▶ _Task to carry out_:
Key in the whole listing below again, keeping every word as it is.

▶ _Material for this exercise_:
-- A's loop test at length n ≥ 1 holds exactly when n reaches B's required length
lemma pred_iff_need_le (uuids : List String) (n : Int) (hn : 1 ≤ n) :
    (((PySem.Set.ofList (uuids.map (fun u => PySem.Str.slice u none (some n)))).length : Int)
      = ((PySem.Set.ofList uuids).length : Int))
    ↔ uuidNeed (PySem.List.sorted (PySem.Set.ofList uuids) (fun x => x) false) ≤ n := by
  rw [card_map_eq_iff, uuidNeed_le_iff]
  have hslice : ∀ u : String, (PySem.Str.slice u none (some n)).toList = u.toList.take n.toNat := by
    intro u
    rw [PySem.Str.toList_slice]
    simp only [PySem.Chars.slice_eq_listSlice]
    rw [PySem.List.slice_to _ (by omega : (0:Int) ≤ n)]
  have hkey : ∀ u v : String,
      (PySem.Str.slice u none (some n) = PySem.Str.slice v none (some n))
      ↔ ((n : Int) ≤ uuidLcp u.toList v.toList ∨ u = v) := by
    intro u v
    rw [← String.toList_inj, hslice, hslice, take_eq_iff_lcp, String.toList_inj]
    have : ((n.toNat : Int)) = n := by omega
    rw [this]
  constructor
  · intro h
    refine ⟨hn, ?_⟩
    intro u hu v hv huv
    by_contra hc
    have hle : (n : Int) ≤ uuidLcp u.toList v.toList := by omega
    exact huv (h u hu v hv ((hkey u v).mpr (Or.inl hle)))
  · rintro ⟨-, h⟩
    intro u hu v hv heq
    by_contra huv
    have := h u hu v hv huv
    rcases (hkey u v).mp heq with hle | rfl
    · omega
    · exact huv rfl

-- A's scan over the multiples of step returns the rounded-up value q*step (capped at maxlen)
-- the loop arriving exactly at the rounded-up multiple
lemma uuidALoop_top (uuids : List String) (step maxlen : Int) (hstep : 1 ≤ step)
    (N : Int) (hN : 1 ≤ N) (hNdef : N = uuidNeed (PySem.List.sorted (PySem.Set.ofList uuids) (fun x => x) false))
    (q : Int) (hq2 : N ≤ q * step) :
    uuidALoop uuids ((PySem.Set.ofList uuids).length : Int) maxlen (PySem.List.pyRange (q * step) maxlen step)
    = if q * step < maxlen then q * step else maxlen := by
  by_cases hml : q * step < maxlen
  · rw [pyRange_cons_of_pos _ _ _ (by omega) hml]
    simp only [uuidALoop]
    rw [if_pos ((pred_iff_need_le uuids (q * step) (by omega)).mpr (hNdef ▸ hq2))]
    rw [if_pos hml]
  · rw [pyRange_nil_of_pos _ _ _ (by omega) (by omega)]
    simp only [uuidALoop]
    rw [if_neg hml]

lemma uuidALoop_spec (uuids : List String) (step maxlen : Int) (hstep : 1 ≤ step)
    (N : Int) (hN : 1 ≤ N) (hNdef : N = uuidNeed (PySem.List.sorted (PySem.Set.ofList uuids) (fun x => x) false))
    (q : Int) (hq1 : (q - 1) * step < N) (hq2 : N ≤ q * step) :
    ∀ (m : Nat) (a j : Int), (q * step - a).toNat ≤ m → 1 ≤ j → a = j * step → a ≤ q * step →
      uuidALoop uuids ((PySem.Set.ofList uuids).length : Int) maxlen (PySem.List.pyRange a maxlen step)
      = if q * step < maxlen then q * step else maxlen := by
  intro m
  induction m with
  | zero =>
    intro a j hm hj haj hle
    have ha : a = q * step := by omega
    rw [ha]
    exact uuidALoop_top uuids step maxlen hstep N hN hNdef q hq2
  | succ m ih =>
    intro a j hm hj haj hle
    by_cases hEq : a = q * step
    · rw [hEq]
      exact uuidALoop_top uuids step maxlen hstep N hN hNdef q hq2
    · have hlt : a < q * step := lt_of_le_of_ne hle hEq
      have hjq : j < q := by
        rw [haj] at hlt
        exact lt_of_mul_lt_mul_right hlt (by omega)
      have haN : a < N := by
        have h1 : j * step ≤ (q - 1) * step :=
          mul_le_mul_of_nonneg_right (by omega) (by omega)
        omega
      have ha1 : 1 ≤ a := by
        have h1 : 1 * step ≤ j * step := mul_le_mul_of_nonneg_right hj (by omega)
        omega
      by_cases hml : a < maxlen
      · rw [pyRange_cons_of_pos _ _ _ (by omega) hml]
        simp only [uuidALoop]
        rw [if_neg (by
          intro hcond
          have := (pred_iff_need_le uuids a (by omega)).mp hcond
          rw [← hNdef] at this
          omega)]
        have hle' : (j + 1) * step ≤ q * step := mul_le_mul_of_nonneg_right (by omega) (by omega)
        have hexp : (j + 1) * step = j * step + step := by ring
        have hmeas : (q * step - (a + step)).toNat ≤ m := by omega
        exact ih (a + step) (j + 1) hmeas (by omega) (by rw [haj]; ring) (by omega)
      · rw [pyRange_nil_of_pos _ _ _ (by omega) (by omega)]
        simp only [uuidALoop]
        rw [if_neg (by omega)]

-- ===== VERDICT (by name: the statement is the Claim_ definition above) =====
theorem uuid_prefix_len_spec : Claim_equal_uuid_prefix_len := by
  intro uuids step maxlen _ hpre
  obtain ⟨hs0, hneg⟩ := hpre
  show uuid_prefix_len uuids step maxlen = uuid_prefix_len_alt uuids step maxlen
  by_cases hs : step < 1
  · have hneg' : step < 0 := by omega
    simp only [uuid_prefix_len, uuid_prefix_len_alt]
    rw [pyRange_nil_of_neg _ _ _ hneg' (hneg hneg')]
    simp only [uuidALoop]
    rw [if_pos hs]
  · have hstep : 1 ≤ step := by omega
    simp only [uuid_prefix_len, uuid_prefix_len_alt]
    set N := uuidNeed (PySem.List.sorted (PySem.Set.ofList uuids) (fun x => x) false) with hNdef
    have hN : 1 ≤ N := ((uuidNeed_le_iff uuids N).mp (by rw [hNdef])).1
    set q := -(PySem.Int.floordiv (-N) step) with hqdef
    have hq : (q - 1) * step < N ∧ N ≤ q * step :=
      (PySem.Int.neg_floordiv_neg_eq_iff_of_pos (by omega)).mp rfl
    have hq1 : 1 ≤ q := by
      by_contra h
      have h' : q ≤ 0 := by omega
      nlinarith [hq.2]
    have hsc : step ≤ q * step := by nlinarith
    rw [if_neg (by omega : ¬ step < 1)]
    exact uuidALoop_spec uuids step maxlen hstep N hN hNdef.symm q hq.1 hq.2
      ((q * step - step).toNat) step 1 le_rfl le_rfl (one_mul step).symm hsc

@[simp] theorem uuid_prefix_len_raises : Claim_raises_uuid_prefix_len := by
  unfold Claim_raises_uuid_prefix_len
  constructor
  · intro uuids step maxlen _ hr hpre
    exact hpre.1 hr
  · refine ⟨by decide, by decide, by decide⟩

▶ _Answer space_:
-- A's loop test at length n ≥ 1 holds exactly when n reaches B's required length
lemma pred_iff_need_le (uuids : List String) (n : Int) (hn : 1 ≤ n) :
    (((PySem.Set.ofList (uuids.map (fun u => PySem.Str.slice u none (some n)))).length : Int)
      = ((PySem.Set.ofList uuids).length : Int))
    ↔ uuidNeed (PySem.List.sorted (PySem.Set.ofList uuids) (fun x => x) false) ≤ n := by
  rw [card_map_eq_iff, uuidNeed_le_iff]
  have hslice : ∀ u : String, (PySem.Str.slice u none (some n)).toList = u.toList.take n.toNat := by
    intro u
    rw [PySem.Str.toList_slice]
    simp only [PySem.Chars.slice_eq_listSlice]
    rw [PySem.List.slice_to _ (by omega : (0:Int) ≤ n)]
  have hkey : ∀ u v : String,
      (PySem.Str.slice u none (some n) = PySem.Str.slice v none (some n))
      ↔ ((n : Int) ≤ uuidLcp u.toList v.toList ∨ u = v) := by
    intro u v
    rw [← String.toList_inj, hslice, hslice, take_eq_iff_lcp, String.toList_inj]
    have : ((n.toNat : Int)) = n := by omega
    rw [this]
  constructor
  · intro h
    refine ⟨hn, ?_⟩
    intro u hu v hv huv
    by_contra hc
    have hle : (n : Int) ≤ uuidLcp u.toList v.toList := by omega
    exact huv (h u hu v hv ((hkey u v).mpr (Or.inl hle)))
  · rintro ⟨-, h⟩
    intro u hu v hv heq
    by_contra huv
    have := h u hu v hv huv
    rcases (hkey u v).mp heq with hle | rfl
    · omega
    · exact huv rfl

-- A's scan over the multiples of step returns the rounded-up value q*step (capped at maxlen)
-- the loop arriving exactly at the rounded-up multiple
lemma uuidALoop_top (uuids : List String) (step maxlen : Int) (hstep : 1 ≤ step)
    (N : Int) (hN : 1 ≤ N) (hNdef : N = uuidNeed (PySem.List.sorted (PySem.Set.ofList uuids) (fun x => x) false))
    (q : Int) (hq2 : N ≤ q * step) :
    uuidALoop uuids ((PySem.Set.ofList uuids).length : Int) maxlen (PySem.List.pyRange (q * step) maxlen step)
    = if q * step < maxlen then q * step else maxlen := by
  by_cases hml : q * step < maxlen
  · rw [pyRange_cons_of_pos _ _ _ (by omega) hml]
    simp only [uuidALoop]
    rw [if_pos ((pred_iff_need_le uuids (q * step) (by omega)).mpr (hNdef ▸ hq2))]
    rw [if_pos hml]
  · rw [pyRange_nil_of_pos _ _ _ (by omega) (by omega)]
    simp only [uuidALoop]
    rw [if_neg hml]

lemma uuidALoop_spec (uuids : List String) (step maxlen : Int) (hstep : 1 ≤ step)
    (N : Int) (hN : 1 ≤ N) (hNdef : N = uuidNeed (PySem.List.sorted (PySem.Set.ofList uuids) (fun x => x) false))
    (q : Int) (hq1 : (q - 1) * step < N) (hq2 : N ≤ q * step) :
    ∀ (m : Nat) (a j : Int), (q * step - a).toNat ≤ m → 1 ≤ j → a = j * step → a ≤ q * step →
      uuidALoop uuids ((PySem.Set.ofList uuids).length : Int) maxlen (PySem.List.pyRange a maxlen step)
      = if q * step < maxlen then q * step else maxlen := by
  intro m
  induction m with
  | zero =>
    intro a j hm hj haj hle
    have ha : a = q * step := by omega
    rw [ha]
    exact uuidALoop_top uuids step maxlen hstep N hN hNdef q hq2
  | succ m ih =>
    intro a j hm hj haj hle
    by_cases hEq : a = q * step
    · rw [hEq]
      exact uuidALoop_top uuids step maxlen hstep N hN hNdef q hq2
    · have hlt : a < q * step := lt_of_le_of_ne hle hEq
      have hjq : j < q := by
        rw [haj] at hlt
        exact lt_of_mul_lt_mul_right hlt (by omega)
      have haN : a < N := by
        have h1 : j * step ≤ (q - 1) * step :=
          mul_le_mul_of_nonneg_right (by omega) (by omega)
        omega
      have ha1 : 1 ≤ a := by
        have h1 : 1 * step ≤ j * step := mul_le_mul_of_nonneg_right hj (by omega)
        omega
      by_cases hml : a < maxlen
      · rw [pyRange_cons_of_pos _ _ _ (by omega) hml]
        simp only [uuidALoop]
        rw [if_neg (by
          intro hcond
          have := (pred_iff_need_le uuids a (by omega)).mp hcond
          rw [← hNdef] at this
          omega)]
        have hle' : (j + 1) * step ≤ q * step := mul_le_mul_of_nonneg_right (by omega) (by omega)
        have hexp : (j + 1) * step = j * step + step := by ring
        have hmeas : (q * step - (a + step)).toNat ≤ m := by omega
        exact ih (a + step) (j + 1) hmeas (by omega) (by rw [haj]; ring) (by omega)
      · rw [pyRange_nil_of_pos _ _ _ (by omega) (by omega)]
        simp only [uuidALoop]
        rw [if_neg (by omega)]

-- ===== VERDICT (by name: the statement is the Claim_ definition above) =====
theorem uuid_prefix_len_spec : Claim_equal_uuid_prefix_len := by
  intro uuids step maxlen _ hpre
  obtain ⟨hs0, hneg⟩ := hpre
  show uuid_prefix_len uuids step maxlen = uuid_prefix_len_alt uuids step maxlen
  by_cases hs : step < 1
  · have hneg' : step < 0 := by omega
    simp only [uuid_prefix_len, uuid_prefix_len_alt]
    rw [pyRange_nil_of_neg _ _ _ hneg' (hneg hneg')]
    simp only [uuidALoop]
    rw [if_pos hs]
  · have hstep : 1 ≤ step := by omega
    simp only [uuid_prefix_len, uuid_prefix_len_alt]
    set N := uuidNeed (PySem.List.sorted (PySem.Set.ofList uuids) (fun x => x) false) with hNdef
    have hN : 1 ≤ N := ((uuidNeed_le_iff uuids N).mp (by rw [hNdef])).1
    set q := -(PySem.Int.floordiv (-N) step) with hqdef
    have hq : (q - 1) * step < N ∧ N ≤ q * step :=
      (PySem.Int.neg_floordiv_neg_eq_iff_of_pos (by omega)).mp rfl
    have hq1 : 1 ≤ q := by
      by_contra h
      have h' : q ≤ 0 := by omega
      nlinarith [hq.2]
    have hsc : step ≤ q * step := by nlinarith
    rw [if_neg (by omega : ¬ step < 1)]
    exact uuidALoop_spec uuids step maxlen hstep N hN hNdef.symm q hq.1 hq.2
      ((q * step - step).toNat) step 1 le_rfl le_rfl (one_mul step).symm hsc

@[simp] theorem uuid_prefix_len_raises : Claim_raises_uuid_prefix_len := by
  unfold Claim_raises_uuid_prefix_len
  constructor
  · intro uuids step maxlen _ hr hpre
    exact hpre.1 hr
  · refine ⟨by decide, by decide, by decide⟩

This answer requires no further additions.